THE LIFE! INTERVIEW WITH Vivien Goh

Violin mentor Vivien Goh laments that young musicians now practise so much less than before

 

When Vivien Goh picks up her violin, she transforms instantly from the kindly woman-next-door into an imperious muse: back straight, head high, feet positioned in a graceful Y, her entire body perfectly poised to play.

Point this out during the photo shoot at her Housing Board flat in Bishan and she laughs. "That's good. Students always slouch. I have to keep reminding them to stand up straight."

At 67, she has mentored young musicians in Singapore for more than four decades and continues to teach, conduct and support them, most recently through various musical prizes set up in the name of her late father Goh Soon Tioe.

He was an impresario who shaped the classical music scene in post-war Singapore, organising concerts and producing local talent from violinist Kam Kee Yong to the Singapore Symphony Orchestra's first conductor, Choo Hoey.

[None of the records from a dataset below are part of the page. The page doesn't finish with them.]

-- pv_equiv track=rewrite | github.com/gigigimay/ChordsHouse | utilities/transposer.py | recursive_line_transpose
-- ===== SOURCE A (Python) =====
-- key_list = [('A',), ('A#', 'Bb'), ('B',), ('C',), ('C#', 'Db'), ('D',),
--             ('D#', 'Eb'), ('E',), ('F',), ('F#', 'Gb'), ('G',), ('G#', 'Ab')]
--
-- sharp_flat = ['#', 'b']
--
-- sharp_flat_preferences = {
--     'A': '#',
--     'A#': 'b',
--     'Bb': 'b',
--     'B': '#',
--     'C': 'b',
--     'C#': 'b',
--     'Db': 'b',
--     'D': '#',
--     'D#': 'b',
--     'Eb': 'b',
--     'E': '#',
--     'F': 'b',
--     'F#': '#',
--     'Gb': '#',
--     'G': '#',
--     'G#': 'b',
--     'Ab': 'b',
-- }
--
-- def get_index_from_key(source_key):
--     """Gets the internal index of a key
--     >>> get_index_from_key('Bb')
--     1
--     """
--     for key_names in key_list:
--         if source_key in key_names:
--             return key_list.index(key_names)
--     raise Exception("Invalid key: %s" % source_key)
--
-- def get_key_from_index(index, to_key):
--     """Gets the key at the given internal index.
--     Sharp or flat depends on the target key.
--     >>> get_key_from_index(1, 'Eb')
--     'Bb'
--     """
--     key_names = key_list[index % len(key_list)]
--     if len(key_names) > 1:
--         sharp_or_flat = sharp_flat.index(sharp_flat_preferences[to_key])  # get #,b index from the preferences
--         return key_names[sharp_or_flat]  #
--     return key_names[0]
--
-- def transpose(source_chord, direction, to_key_param=''):
--     """Transposes a chord a number of half tones.
--     Sharp or flat depends on target key.
--     >>> transpose('C', 3, 'Bb')
--     'Eb'
--     """
--     to_key = to_key_param or source_chord
--     source_index = get_index_from_key(source_chord)
--     return get_key_from_index(source_index + direction, to_key)
--
-- def recursive_line_transpose(source_line, source_chords, direction, to_key):
--     if not source_chords or not source_line:
--         return source_line
--     source_chord = source_chords.pop(0)
--     chord_index = source_line.find(source_chord)
--     after_chord_index = chord_index + len(source_chord)
--
--     transposed = transpose(source_chord, direction, to_key)
--     rest = recursive_line_transpose(source_line[after_chord_index:], source_chords, direction, to_key)
--     return source_line[:chord_index] + transposed + rest
-- ===== SOURCE B (Python) =====
-- # Iterative re-implementation: loop with an accumulator instead of recursion,
-- # and a precomputed name->index dict instead of scanning key_list per chord.
-- # Like A, it pops consumed chords off the caller's source_chords list in place.
-- key_list = [('A',), ('A#', 'Bb'), ('B',), ('C',), ('C#', 'Db'), ('D',),
--             ('D#', 'Eb'), ('E',), ('F',), ('F#', 'Gb'), ('G',), ('G#', 'Ab')]
--
-- sharp_flat_preferences = {
--     'A': '#', 'A#': 'b', 'Bb': 'b', 'B': '#', 'C': 'b', 'C#': 'b', 'Db': 'b',
--     'D': '#', 'D#': 'b', 'Eb': 'b', 'E': '#', 'F': 'b', 'F#': '#', 'Gb': '#',
--     'G': '#', 'G#': 'b', 'Ab': 'b',
-- }
--
-- _NAME_TO_INDEX = {name: i for i, names in enumerate(key_list) for name in names}
--
--
-- def _transpose_chord(chord, direction, to_key):
--     if chord not in _NAME_TO_INDEX:
--         raise Exception("Invalid key: %s" % chord)
--     names = key_list[(_NAME_TO_INDEX[chord] + direction) % 12]
--     if len(names) == 1:
--         return names[0]
--     return names[1] if sharp_flat_preferences[to_key or chord] == 'b' else names[0]
--
--
-- def recursive_line_transpose(source_line, source_chords, direction, to_key):
--     result = ''
--     while source_chords and source_line:
--         chord = source_chords.pop(0)
--         i = source_line.find(chord)
--         result += source_line[:i] + _transpose_chord(chord, direction, to_key)
--         source_line = source_line[i + len(chord):]
--     return result + source_line
-- ===== Notes on version B (the rewrite author's own statement) =====
-- stated objective: alternative
-- what changed: replaces the recursion over the shrinking line with an iterative loop threading an accumulator string, and replaces the per-chord scan of key_list (get_index_from_key) with a name-to-index dict built once
-- outside the precondition, e.g. on recursive_line_transpose('C', ['C', 'ZZ'], 0, ''): A returns 'C', B returns 'C'; on recursive_line_transpose('C', ['C'], 2, 'zz'): A returns 'D', B returns 'D'
import Mathlib
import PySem
-- pv_equiv track=rewrite | github.com/mda-sha/pythonStudying | ArithmeticFormatter.py | sym_in_num
-- ===== SOURCE A (Python) =====
-- def sym_in_num(num):
--     n = num
--     s = 0
--     if num < 0:
--         num *= -1
--     while num > 0 and s < 5:
--         num = int(num / 10)
--         s += 1
--     if n < 0:
--         s += 1
--     return(s)
-- ===== SOURCE B (Python) =====
-- def sym_in_num(num):
--     a = abs(num)
--     s = sum(a > t for t in (0, 9, 99, 999, 9999))
--     return s + (1 if num < 0 else 0)
-- ===== Notes on version B (the rewrite author's own statement) =====
-- stated objective: simpler
-- what changed: Replaces the iterative divide-by-10 digit-peeling loop with a closed-form count of how many of the thresholds (0, 9, 99, 999, 9999) |num| exceeds, plus the sign increment.
import Mathlib
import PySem

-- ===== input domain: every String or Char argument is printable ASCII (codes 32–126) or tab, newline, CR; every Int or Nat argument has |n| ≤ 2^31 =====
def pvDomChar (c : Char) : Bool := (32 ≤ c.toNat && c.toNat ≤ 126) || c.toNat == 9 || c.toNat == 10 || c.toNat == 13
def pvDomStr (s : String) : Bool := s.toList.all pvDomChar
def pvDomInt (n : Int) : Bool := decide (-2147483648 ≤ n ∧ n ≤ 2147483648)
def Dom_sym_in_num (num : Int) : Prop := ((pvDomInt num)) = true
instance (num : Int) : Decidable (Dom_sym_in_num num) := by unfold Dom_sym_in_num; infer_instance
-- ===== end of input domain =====

-- B replaces A's iterative divide-by-10 digit-peeling loop with a closed-form count of
-- thresholds |num| exceeds (objective: simpler).


-- ===== PORT A =====
-- the while loop: `while num > 0 and s < 5: num = int(num / 10); s += 1`.
-- In the loop num > 0, so Python's int(num/10) truncation equals floor division
-- (and the float quotient is exactly rounded for the magnitudes in Dom), ported as floordiv.
def symLoop (num s : Int) : Int :=
  if num > 0 ∧ s < 5 then symLoop (PySem.Int.floordiv num 10) (s + 1) else s
termination_by (5 - s).toNat
decreasing_by omega

def sym_in_num (num : Int) : Int :=
  let n := num
  let num1 := if num < 0 then num * (-1) else num
  let s := symLoop num1 0
  if n < 0 then s + 1 else s

-- ===== PORT B =====
def sym_in_num_alt (num : Int) : Int :=
  let a := |num|
  let s := ([0, 9, 99, 999, 9999] : List Int).foldl
    (fun acc t => acc + (if a > t then 1 else 0)) 0
  s + (if num < 0 then 1 else 0)

-- ===== PRECONDITION & SPEC =====
def Spec_sym_in_num (num : Int) (out : Int) : Prop := out = sym_in_num_alt num
instance (num : Int) (out : Int) : Decidable (Spec_sym_in_num num out) := by unfold Spec_sym_in_num; infer_instance

-- ===== CLAIM (what is proved, stated in full; the proofs are below) =====
def Claim_equal_sym_in_num : Prop := ∀ (num : Int), Dom_sym_in_num num → Spec_sym_in_num num (sym_in_num num)

-- ===== LEMMAS AND PROOFS =====
theorem fdiv10 (x : Int) : Int.fdiv x 10 = x / 10 := by
  rw [Int.fdiv_eq_ediv]; simp

theorem symLoop_step (x s t : Int) (h : 0 < x) (hs : s < 5) (ht : t = s + 1) :
    symLoop x s = symLoop (Int.fdiv x 10) t := by
  rw [symLoop, ht]; simp [PySem.Int.floordiv, h, hs]

theorem symLoop_done (x s : Int) (h : ¬(x > 0 ∧ s < 5)) : symLoop x s = s := by
  rw [symLoop]; simp only [if_neg h]

theorem symLoop_eval (x : Int) (hx : 0 ≤ x) :
    symLoop x 0 = (if x > 0 then (1:Int) else 0) + (if x > 9 then 1 else 0)
      + (if x > 99 then 1 else 0) + (if x > 999 then 1 else 0)
      + (if x > 9999 then 1 else 0) := by
  by_cases h0 : x ≤ 0
  · rw [symLoop_done x 0 (by omega)]; split_ifs <;> omega
  by_cases h1 : x ≤ 9
  · rw [symLoop_step x 0 1 (by omega) (by omega) rfl]
    rw [symLoop_done _ 1 (by rw [fdiv10]; omega)]
    split_ifs <;> omega
  by_cases h2 : x ≤ 99
  · have b1 : 1 ≤ Int.fdiv x 10 ∧ Int.fdiv x 10 ≤ 9 := by rw [fdiv10]; omega
    rw [symLoop_step x 0 1 (by omega) (by omega) rfl]
    rw [symLoop_step _ 1 2 (by omega) (by omega) rfl]
    rw [symLoop_done _ 2 (by rw [fdiv10, fdiv10]; omega)]
    split_ifs <;> omega
  by_cases h3 : x ≤ 999
  · have b1 : 10 ≤ Int.fdiv x 10 ∧ Int.fdiv x 10 ≤ 99 := by rw [fdiv10]; omega
    have b2 : 1 ≤ Int.fdiv (Int.fdiv x 10) 10 ∧ Int.fdiv (Int.fdiv x 10) 10 ≤ 9 := by
      rw [fdiv10, fdiv10]; omega
    rw [symLoop_step x 0 1 (by omega) (by omega) rfl]
    rw [symLoop_step _ 1 2 (by omega) (by omega) rfl]
    rw [symLoop_step _ 2 3 (by omega) (by omega) rfl]
    rw [symLoop_done _ 3 (by rw [fdiv10, fdiv10, fdiv10]; omega)]
    split_ifs <;> omega
  by_cases h4 : x ≤ 9999
  · have b1 : 100 ≤ Int.fdiv x 10 ∧ Int.fdiv x 10 ≤ 999 := by rw [fdiv10]; omega
    have b2 : 10 ≤ Int.fdiv (Int.fdiv x 10) 10 ∧ Int.fdiv (Int.fdiv x 10) 10 ≤ 99 := by
      rw [fdiv10, fdiv10]; omega
    have b3 : 1 ≤ Int.fdiv (Int.fdiv (Int.fdiv x 10) 10) 10
        ∧ Int.fdiv (Int.fdiv (Int.fdiv x 10) 10) 10 ≤ 9 := by
      rw [fdiv10, fdiv10, fdiv10]; omega
    rw [symLoop_step x 0 1 (by omega) (by omega) rfl]
    rw [symLoop_step _ 1 2 (by omega) (by omega) rfl]
    rw [symLoop_step _ 2 3 (by omega) (by omega) rfl]
    rw [symLoop_step _ 3 4 (by omega) (by omega) rfl]
    rw [symLoop_done _ 4 (by rw [fdiv10, fdiv10, fdiv10, fdiv10]; omega)]
    split_ifs <;> omega
  · have b1 : 1000 ≤ Int.fdiv x 10 := by rw [fdiv10]; omega
    have b2 : 100 ≤ Int.fdiv (Int.fdiv x 10) 10 := by rw [fdiv10, fdiv10]; omega
    have b3 : 10 ≤ Int.fdiv (Int.fdiv (Int.fdiv x 10) 10) 10 := by
      rw [fdiv10, fdiv10, fdiv10]; omega
    have b4 : 1 ≤ Int.fdiv (Int.fdiv (Int.fdiv (Int.fdiv x 10) 10) 10) 10 := by
      rw [fdiv10, fdiv10, fdiv10, fdiv10]; omega
    rw [symLoop_step x 0 1 (by omega) (by omega) rfl]
    rw [symLoop_step _ 1 2 (by omega) (by omega) rfl]
    rw [symLoop_step _ 2 3 (by omega) (by omega) rfl]
    rw [symLoop_step _ 3 4 (by omega) (by omega) rfl]
    rw [symLoop_step _ 4 5 (by omega) (by omega) rfl]
    rw [symLoop_done _ 5 (by omega)]
    split_ifs <;> omega

-- ===== VERDICT (by name: the statement is the Claim_ definition above) =====
theorem sym_in_num_spec : Claim_equal_sym_in_num := by
  intro num _
  unfold Spec_sym_in_num sym_in_num sym_in_num_alt
  simp only [List.foldl]
  by_cases hneg : num < 0
  · have habs : |num| = -num := abs_of_neg hneg
    have hm : num * (-1) = -num := by ring
    rw [if_pos hneg, if_pos hneg, hm, habs, symLoop_eval (-num) (by omega)]
    split_ifs <;> omega
  · have habs : |num| = num := abs_of_nonneg (by omega)
    rw [if_neg hneg, if_neg hneg, habs, symLoop_eval num (by omega)]
    split_ifs <;> omega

To keep his memory alive, Goh and her family, along with some of her father's former students, established the Goh Soon Tioe Centenary Fund in 2011 to give an annual award of $4,000 to an accomplished violin or string player aged 16 to 25.

She also endowed the $10,000 Goh Soon Tioe Outstanding Performer Award for an exceptional violinist at the biennial National Piano and Violin Competition – the last such award will be bestowed this year – as well as a US$5,000 (S$6,670) Goh Soon Tioe Violin and Piano Recital Prize for five editions of the Singapore International Violin Competition, starting with the inaugural contest in January this year.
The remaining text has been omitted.